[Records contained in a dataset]
────────
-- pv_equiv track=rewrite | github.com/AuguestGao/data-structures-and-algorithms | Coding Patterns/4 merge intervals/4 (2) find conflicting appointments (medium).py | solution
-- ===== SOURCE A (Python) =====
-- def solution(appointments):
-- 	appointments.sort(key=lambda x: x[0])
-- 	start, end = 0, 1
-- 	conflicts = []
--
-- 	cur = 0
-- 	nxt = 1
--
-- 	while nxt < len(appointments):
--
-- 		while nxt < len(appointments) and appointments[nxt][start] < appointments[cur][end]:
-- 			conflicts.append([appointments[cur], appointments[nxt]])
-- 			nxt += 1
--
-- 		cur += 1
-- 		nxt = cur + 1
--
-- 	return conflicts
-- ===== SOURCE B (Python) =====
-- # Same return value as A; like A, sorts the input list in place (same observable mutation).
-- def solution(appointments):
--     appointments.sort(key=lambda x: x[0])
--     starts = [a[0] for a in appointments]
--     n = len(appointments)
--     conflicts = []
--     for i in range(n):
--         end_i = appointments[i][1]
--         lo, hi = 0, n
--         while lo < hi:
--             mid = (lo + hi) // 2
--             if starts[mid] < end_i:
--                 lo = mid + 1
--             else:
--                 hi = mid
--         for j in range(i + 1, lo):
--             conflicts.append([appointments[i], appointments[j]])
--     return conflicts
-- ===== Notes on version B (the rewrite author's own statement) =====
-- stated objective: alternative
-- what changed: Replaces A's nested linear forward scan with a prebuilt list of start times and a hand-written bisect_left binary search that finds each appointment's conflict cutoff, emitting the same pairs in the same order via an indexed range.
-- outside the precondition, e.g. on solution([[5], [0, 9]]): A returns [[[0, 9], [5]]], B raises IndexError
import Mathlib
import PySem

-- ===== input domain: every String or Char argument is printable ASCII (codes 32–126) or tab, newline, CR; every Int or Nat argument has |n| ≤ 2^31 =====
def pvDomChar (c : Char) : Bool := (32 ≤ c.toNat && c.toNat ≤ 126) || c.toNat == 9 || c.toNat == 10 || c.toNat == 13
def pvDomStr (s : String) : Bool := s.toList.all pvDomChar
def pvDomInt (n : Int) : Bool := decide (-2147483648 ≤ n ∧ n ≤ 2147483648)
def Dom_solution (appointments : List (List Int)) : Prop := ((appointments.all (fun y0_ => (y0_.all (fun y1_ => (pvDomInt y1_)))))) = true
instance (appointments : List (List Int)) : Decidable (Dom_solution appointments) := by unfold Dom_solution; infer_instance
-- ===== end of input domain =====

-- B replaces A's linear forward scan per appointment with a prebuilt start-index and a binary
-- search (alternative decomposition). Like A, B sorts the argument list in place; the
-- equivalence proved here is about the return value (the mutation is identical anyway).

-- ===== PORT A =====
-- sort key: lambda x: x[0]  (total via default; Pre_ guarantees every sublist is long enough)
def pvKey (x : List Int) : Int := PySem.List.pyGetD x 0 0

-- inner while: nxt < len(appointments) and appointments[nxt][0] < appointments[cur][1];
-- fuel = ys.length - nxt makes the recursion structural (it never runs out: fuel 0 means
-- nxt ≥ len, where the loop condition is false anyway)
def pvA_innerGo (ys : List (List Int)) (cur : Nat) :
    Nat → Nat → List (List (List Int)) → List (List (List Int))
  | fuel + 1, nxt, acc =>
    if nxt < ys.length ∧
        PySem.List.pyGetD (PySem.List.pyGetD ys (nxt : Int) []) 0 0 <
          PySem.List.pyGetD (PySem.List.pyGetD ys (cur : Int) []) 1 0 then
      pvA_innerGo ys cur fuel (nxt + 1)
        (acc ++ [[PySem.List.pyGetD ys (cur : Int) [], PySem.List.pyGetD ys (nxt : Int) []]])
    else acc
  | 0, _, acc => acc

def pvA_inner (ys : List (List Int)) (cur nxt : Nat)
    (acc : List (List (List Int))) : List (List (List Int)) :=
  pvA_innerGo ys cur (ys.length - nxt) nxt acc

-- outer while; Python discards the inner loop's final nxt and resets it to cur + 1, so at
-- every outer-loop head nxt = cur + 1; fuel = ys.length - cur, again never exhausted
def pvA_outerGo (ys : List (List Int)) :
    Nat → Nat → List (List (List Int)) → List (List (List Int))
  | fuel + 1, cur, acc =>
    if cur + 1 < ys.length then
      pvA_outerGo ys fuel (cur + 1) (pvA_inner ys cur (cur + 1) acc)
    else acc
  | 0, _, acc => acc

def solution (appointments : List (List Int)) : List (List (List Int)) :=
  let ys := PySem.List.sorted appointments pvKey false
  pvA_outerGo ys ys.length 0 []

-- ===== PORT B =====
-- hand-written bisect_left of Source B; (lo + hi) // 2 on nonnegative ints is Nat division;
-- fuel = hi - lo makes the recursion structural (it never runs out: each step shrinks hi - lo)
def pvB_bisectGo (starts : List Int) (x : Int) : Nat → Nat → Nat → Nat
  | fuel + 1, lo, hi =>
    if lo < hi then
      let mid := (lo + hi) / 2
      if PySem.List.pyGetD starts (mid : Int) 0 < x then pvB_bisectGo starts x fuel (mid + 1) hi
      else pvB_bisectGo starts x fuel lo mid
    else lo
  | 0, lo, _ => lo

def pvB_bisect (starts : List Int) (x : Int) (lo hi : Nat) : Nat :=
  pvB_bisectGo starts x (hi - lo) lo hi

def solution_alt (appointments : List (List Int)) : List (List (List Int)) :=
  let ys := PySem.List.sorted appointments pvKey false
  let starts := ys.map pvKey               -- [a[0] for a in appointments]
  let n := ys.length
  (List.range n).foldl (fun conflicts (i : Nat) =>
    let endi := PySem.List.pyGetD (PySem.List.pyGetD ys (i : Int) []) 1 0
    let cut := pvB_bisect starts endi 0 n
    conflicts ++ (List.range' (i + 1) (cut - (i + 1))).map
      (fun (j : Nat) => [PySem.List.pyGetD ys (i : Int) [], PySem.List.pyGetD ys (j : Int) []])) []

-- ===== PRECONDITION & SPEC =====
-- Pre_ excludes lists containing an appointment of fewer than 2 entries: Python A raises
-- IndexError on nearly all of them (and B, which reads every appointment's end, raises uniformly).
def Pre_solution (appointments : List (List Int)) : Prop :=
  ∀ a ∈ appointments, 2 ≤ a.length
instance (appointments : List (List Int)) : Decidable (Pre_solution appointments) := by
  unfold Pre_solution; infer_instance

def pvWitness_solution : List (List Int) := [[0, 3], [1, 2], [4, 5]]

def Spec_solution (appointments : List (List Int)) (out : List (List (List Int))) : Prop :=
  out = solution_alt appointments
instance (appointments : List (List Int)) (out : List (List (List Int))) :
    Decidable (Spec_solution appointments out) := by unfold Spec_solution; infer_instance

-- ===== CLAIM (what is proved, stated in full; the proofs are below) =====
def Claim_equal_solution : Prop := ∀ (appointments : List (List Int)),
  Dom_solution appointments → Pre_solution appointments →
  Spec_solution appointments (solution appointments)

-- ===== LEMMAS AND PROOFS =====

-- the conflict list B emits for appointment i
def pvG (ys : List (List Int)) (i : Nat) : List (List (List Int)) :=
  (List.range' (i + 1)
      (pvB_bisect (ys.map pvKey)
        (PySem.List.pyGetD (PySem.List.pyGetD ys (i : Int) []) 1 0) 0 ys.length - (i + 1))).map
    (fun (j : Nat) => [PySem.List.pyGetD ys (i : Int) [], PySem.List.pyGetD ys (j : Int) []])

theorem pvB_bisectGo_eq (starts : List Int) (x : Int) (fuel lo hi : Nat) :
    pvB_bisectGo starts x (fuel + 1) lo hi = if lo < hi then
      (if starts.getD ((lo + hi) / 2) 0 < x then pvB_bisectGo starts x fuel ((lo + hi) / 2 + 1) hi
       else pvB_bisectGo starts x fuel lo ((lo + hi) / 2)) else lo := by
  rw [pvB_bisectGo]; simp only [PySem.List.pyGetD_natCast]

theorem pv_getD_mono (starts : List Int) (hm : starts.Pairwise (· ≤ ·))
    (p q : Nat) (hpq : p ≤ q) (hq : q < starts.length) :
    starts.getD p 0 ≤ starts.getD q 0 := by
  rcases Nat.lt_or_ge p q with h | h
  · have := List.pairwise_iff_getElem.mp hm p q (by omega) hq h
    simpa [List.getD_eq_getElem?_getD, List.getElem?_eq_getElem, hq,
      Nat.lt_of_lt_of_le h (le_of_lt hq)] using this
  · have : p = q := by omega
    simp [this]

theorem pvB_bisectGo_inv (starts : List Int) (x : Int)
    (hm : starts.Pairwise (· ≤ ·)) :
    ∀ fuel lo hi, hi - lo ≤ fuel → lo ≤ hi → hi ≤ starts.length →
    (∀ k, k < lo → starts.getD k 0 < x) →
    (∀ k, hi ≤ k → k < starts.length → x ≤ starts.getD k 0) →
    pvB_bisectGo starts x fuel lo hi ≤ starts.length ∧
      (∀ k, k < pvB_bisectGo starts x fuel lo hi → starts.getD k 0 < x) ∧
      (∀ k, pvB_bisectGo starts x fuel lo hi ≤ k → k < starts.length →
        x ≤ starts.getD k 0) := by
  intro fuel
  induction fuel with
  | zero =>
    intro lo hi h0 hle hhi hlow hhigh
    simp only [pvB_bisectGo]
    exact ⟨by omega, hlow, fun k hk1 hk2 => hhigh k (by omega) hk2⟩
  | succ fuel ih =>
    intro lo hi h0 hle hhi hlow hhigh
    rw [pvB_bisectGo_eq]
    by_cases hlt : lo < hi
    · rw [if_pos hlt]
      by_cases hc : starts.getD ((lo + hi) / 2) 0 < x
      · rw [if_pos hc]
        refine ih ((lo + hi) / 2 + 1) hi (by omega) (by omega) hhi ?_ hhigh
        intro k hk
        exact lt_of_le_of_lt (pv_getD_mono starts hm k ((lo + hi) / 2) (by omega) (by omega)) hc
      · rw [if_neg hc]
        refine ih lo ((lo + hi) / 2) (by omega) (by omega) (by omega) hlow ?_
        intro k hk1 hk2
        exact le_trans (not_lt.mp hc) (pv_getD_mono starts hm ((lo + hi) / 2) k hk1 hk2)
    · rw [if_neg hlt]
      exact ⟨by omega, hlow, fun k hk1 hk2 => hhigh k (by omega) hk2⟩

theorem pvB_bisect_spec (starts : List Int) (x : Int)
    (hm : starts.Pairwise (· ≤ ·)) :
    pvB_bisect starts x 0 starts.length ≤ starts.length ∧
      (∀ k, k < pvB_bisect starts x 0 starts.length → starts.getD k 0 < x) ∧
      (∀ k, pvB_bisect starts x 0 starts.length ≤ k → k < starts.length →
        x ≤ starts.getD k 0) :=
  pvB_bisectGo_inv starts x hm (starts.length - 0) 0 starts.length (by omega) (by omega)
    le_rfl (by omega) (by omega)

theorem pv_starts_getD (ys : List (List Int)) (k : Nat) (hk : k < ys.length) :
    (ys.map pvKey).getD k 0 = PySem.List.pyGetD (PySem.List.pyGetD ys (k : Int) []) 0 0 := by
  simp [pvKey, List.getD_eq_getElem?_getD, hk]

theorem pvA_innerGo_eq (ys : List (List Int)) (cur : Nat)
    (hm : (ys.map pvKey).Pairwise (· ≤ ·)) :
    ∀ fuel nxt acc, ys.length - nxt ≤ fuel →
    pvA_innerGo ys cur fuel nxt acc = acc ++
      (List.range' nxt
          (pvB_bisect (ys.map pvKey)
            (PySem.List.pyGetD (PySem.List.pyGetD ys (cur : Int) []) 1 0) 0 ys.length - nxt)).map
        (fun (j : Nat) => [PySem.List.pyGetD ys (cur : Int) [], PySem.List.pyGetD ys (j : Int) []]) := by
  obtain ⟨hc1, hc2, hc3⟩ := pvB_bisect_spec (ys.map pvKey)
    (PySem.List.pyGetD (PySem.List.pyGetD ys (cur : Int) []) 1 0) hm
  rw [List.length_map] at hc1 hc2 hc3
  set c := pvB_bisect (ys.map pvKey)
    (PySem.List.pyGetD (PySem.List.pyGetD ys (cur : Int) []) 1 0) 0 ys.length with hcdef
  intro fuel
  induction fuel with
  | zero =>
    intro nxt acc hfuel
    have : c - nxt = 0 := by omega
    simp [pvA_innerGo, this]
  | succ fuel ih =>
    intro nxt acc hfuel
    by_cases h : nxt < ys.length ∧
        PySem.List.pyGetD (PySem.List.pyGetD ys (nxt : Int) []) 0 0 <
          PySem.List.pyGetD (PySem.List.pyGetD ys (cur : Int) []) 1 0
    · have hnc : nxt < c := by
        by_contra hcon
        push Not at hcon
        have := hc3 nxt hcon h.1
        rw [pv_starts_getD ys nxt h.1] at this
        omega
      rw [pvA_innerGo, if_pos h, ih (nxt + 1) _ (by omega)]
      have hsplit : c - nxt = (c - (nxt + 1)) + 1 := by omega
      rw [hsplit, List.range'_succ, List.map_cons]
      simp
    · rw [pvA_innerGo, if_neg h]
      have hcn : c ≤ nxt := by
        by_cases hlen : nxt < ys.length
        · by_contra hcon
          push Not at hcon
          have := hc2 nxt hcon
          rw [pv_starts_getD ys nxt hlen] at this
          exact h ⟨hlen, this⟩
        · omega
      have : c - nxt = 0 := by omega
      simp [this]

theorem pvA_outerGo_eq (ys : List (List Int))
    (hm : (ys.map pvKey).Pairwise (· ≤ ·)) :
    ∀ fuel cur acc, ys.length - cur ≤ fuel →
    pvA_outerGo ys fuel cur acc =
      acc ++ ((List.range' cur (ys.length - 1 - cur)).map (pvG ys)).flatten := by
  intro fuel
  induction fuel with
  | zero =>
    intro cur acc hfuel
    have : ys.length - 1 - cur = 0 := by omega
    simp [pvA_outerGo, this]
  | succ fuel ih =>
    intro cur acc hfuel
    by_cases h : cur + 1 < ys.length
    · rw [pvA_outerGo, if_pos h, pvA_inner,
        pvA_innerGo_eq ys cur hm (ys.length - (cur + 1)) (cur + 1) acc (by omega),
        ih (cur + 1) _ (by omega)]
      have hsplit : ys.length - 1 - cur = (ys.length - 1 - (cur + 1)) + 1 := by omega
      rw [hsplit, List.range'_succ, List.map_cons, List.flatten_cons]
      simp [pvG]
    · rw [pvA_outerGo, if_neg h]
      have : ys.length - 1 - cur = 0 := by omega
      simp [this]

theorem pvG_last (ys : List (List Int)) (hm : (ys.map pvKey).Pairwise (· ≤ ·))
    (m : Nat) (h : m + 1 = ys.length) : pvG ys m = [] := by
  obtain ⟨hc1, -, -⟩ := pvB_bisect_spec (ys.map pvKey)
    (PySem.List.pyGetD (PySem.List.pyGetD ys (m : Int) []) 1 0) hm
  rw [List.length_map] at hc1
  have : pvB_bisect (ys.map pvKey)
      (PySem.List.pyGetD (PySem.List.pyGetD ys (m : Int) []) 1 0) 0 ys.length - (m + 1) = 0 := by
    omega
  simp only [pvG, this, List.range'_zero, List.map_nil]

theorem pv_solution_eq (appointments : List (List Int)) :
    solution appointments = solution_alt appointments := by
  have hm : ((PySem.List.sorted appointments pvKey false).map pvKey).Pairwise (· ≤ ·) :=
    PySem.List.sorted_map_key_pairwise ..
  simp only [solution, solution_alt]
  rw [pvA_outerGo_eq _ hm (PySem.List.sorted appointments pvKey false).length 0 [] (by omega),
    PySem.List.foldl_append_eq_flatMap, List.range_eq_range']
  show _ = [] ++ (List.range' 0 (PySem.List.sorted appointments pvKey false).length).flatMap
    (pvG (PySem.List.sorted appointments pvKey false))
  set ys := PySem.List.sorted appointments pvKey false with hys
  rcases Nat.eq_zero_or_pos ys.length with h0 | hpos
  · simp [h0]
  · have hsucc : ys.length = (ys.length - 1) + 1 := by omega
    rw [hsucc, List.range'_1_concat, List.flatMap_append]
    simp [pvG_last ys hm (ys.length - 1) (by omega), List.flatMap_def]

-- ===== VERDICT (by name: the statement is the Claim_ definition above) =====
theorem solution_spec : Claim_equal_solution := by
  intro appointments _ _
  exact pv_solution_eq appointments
────────
- YOUR ASSIGNMENT
The lines to return are those in the entries above that include "proved".

- EXERCISE RESPONSE
-- equivalence proved here is about the return value (the mutation is identical anyway).
-- ===== CLAIM (what is proved, stated in full; the proofs are below) =====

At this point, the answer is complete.